• [EXERCISE PROMPT] From the first line of the entries below to the line with "-- ===== PORT A", give each line again exactly.

• [DATASET]

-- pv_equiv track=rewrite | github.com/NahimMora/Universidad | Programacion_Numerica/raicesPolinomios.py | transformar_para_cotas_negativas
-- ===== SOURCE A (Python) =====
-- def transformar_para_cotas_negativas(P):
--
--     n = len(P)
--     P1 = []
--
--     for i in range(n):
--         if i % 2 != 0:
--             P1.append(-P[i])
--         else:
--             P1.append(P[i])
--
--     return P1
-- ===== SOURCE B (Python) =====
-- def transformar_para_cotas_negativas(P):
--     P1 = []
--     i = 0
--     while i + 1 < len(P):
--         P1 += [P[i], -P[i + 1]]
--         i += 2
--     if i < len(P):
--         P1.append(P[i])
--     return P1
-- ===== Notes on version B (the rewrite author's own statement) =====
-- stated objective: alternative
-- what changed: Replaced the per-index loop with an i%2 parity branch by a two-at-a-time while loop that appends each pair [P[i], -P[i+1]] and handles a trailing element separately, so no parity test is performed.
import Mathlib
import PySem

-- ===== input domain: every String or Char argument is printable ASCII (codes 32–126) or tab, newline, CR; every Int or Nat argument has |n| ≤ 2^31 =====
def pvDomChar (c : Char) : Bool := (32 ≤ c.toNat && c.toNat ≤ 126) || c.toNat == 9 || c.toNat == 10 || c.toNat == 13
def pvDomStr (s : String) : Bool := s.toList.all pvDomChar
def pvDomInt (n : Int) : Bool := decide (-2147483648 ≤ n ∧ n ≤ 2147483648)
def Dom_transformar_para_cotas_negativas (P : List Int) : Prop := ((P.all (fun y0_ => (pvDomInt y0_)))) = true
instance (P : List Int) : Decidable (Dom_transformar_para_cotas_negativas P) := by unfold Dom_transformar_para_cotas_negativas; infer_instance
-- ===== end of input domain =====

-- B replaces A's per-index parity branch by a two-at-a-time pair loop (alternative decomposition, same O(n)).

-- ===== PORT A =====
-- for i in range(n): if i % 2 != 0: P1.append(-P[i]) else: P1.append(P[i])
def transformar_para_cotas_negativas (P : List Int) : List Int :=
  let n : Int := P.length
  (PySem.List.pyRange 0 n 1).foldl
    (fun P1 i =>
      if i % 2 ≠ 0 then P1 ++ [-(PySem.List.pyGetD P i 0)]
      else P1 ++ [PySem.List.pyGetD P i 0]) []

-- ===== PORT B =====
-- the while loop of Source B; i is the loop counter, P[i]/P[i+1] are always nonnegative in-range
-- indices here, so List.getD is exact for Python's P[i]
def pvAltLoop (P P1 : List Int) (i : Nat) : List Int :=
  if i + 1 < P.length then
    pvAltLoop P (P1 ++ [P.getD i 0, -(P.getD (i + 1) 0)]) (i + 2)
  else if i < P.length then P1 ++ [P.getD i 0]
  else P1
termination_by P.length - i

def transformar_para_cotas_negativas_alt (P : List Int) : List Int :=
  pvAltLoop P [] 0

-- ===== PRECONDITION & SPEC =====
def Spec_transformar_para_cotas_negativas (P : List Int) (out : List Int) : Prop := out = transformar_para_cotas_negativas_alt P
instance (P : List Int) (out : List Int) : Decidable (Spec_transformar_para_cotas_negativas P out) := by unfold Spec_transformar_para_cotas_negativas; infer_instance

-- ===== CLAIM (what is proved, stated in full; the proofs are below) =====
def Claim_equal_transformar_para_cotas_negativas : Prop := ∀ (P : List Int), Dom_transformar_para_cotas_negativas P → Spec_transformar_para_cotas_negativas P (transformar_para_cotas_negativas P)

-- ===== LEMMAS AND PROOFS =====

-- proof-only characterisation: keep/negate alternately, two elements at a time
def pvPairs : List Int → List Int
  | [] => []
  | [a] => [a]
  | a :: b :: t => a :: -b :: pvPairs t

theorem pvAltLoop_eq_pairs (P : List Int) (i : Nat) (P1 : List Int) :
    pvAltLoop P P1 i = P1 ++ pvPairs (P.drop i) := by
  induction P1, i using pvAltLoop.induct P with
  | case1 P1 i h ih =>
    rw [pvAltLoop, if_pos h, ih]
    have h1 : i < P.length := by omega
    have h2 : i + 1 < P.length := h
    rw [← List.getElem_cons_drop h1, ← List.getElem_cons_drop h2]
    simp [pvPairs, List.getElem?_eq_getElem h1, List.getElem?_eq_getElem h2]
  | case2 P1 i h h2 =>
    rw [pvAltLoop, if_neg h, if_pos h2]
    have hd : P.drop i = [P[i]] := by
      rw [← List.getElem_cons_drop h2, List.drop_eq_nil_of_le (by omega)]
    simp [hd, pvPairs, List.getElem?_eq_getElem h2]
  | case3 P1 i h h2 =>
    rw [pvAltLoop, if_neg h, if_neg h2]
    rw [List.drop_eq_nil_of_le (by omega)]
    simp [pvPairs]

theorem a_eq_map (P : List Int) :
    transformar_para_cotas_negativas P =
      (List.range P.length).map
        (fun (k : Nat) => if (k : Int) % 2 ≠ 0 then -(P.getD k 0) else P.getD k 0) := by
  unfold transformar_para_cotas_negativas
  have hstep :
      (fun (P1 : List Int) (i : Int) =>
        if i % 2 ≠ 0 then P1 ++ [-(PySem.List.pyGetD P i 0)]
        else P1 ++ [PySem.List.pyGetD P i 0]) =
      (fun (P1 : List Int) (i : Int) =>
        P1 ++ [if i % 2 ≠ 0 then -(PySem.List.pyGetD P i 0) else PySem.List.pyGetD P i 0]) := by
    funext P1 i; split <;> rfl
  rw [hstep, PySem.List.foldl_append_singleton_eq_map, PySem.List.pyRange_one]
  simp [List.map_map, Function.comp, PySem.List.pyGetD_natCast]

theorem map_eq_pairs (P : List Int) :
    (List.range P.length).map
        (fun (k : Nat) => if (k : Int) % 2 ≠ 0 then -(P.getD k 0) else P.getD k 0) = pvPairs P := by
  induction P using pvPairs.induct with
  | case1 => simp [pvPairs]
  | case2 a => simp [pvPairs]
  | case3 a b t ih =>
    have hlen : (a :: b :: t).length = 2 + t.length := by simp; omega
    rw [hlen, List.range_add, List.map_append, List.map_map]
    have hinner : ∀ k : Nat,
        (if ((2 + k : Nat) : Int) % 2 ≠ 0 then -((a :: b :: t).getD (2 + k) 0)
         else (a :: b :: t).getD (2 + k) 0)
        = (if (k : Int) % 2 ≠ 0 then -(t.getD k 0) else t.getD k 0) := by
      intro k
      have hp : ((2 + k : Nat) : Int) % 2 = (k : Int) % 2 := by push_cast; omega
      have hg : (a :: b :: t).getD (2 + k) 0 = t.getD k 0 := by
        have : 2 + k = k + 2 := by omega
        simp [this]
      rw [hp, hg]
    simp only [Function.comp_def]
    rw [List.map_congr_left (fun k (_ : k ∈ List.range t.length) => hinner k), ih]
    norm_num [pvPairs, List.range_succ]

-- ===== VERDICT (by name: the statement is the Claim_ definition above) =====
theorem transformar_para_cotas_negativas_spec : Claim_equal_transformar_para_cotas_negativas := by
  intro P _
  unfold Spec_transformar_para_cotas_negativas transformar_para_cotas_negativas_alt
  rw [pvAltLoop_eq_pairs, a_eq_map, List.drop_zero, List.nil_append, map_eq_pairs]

• [WRITTEN RESPONSE]
-- pv_equiv track=rewrite | github.com/NahimMora/Universidad | Programacion_Numerica/raicesPolinomios.py | transformar_para_cotas_negativas
-- ===== SOURCE A (Python) =====
-- def transformar_para_cotas_negativas(P):
--
--     n = len(P)
--     P1 = []
--
--     for i in range(n):
--         if i % 2 != 0:
--             P1.append(-P[i])
--         else:
--             P1.append(P[i])
--
--     return P1
-- ===== SOURCE B (Python) =====
-- def transformar_para_cotas_negativas(P):
--     P1 = []
--     i = 0
--     while i + 1 < len(P):
--         P1 += [P[i], -P[i + 1]]
--         i += 2
--     if i < len(P):
--         P1.append(P[i])
--     return P1
-- ===== Notes on version B (the rewrite author's own statement) =====
-- stated objective: alternative
-- what changed: Replaced the per-index loop with an i%2 parity branch by a two-at-a-time while loop that appends each pair [P[i], -P[i+1]] and handles a trailing element separately, so no parity test is performed.
import Mathlib
import PySem

-- ===== input domain: every String or Char argument is printable ASCII (codes 32–126) or tab, newline, CR; every Int or Nat argument has |n| ≤ 2^31 =====
def pvDomChar (c : Char) : Bool := (32 ≤ c.toNat && c.toNat ≤ 126) || c.toNat == 9 || c.toNat == 10 || c.toNat == 13
def pvDomStr (s : String) : Bool := s.toList.all pvDomChar
def pvDomInt (n : Int) : Bool := decide (-2147483648 ≤ n ∧ n ≤ 2147483648)
def Dom_transformar_para_cotas_negativas (P : List Int) : Prop := ((P.all (fun y0_ => (pvDomInt y0_)))) = true
instance (P : List Int) : Decidable (Dom_transformar_para_cotas_negativas P) := by unfold Dom_transformar_para_cotas_negativas; infer_instance
-- ===== end of input domain =====

-- B replaces A's per-index parity branch by a two-at-a-time pair loop (alternative decomposition, same O(n)).

-- ===== PORT A =====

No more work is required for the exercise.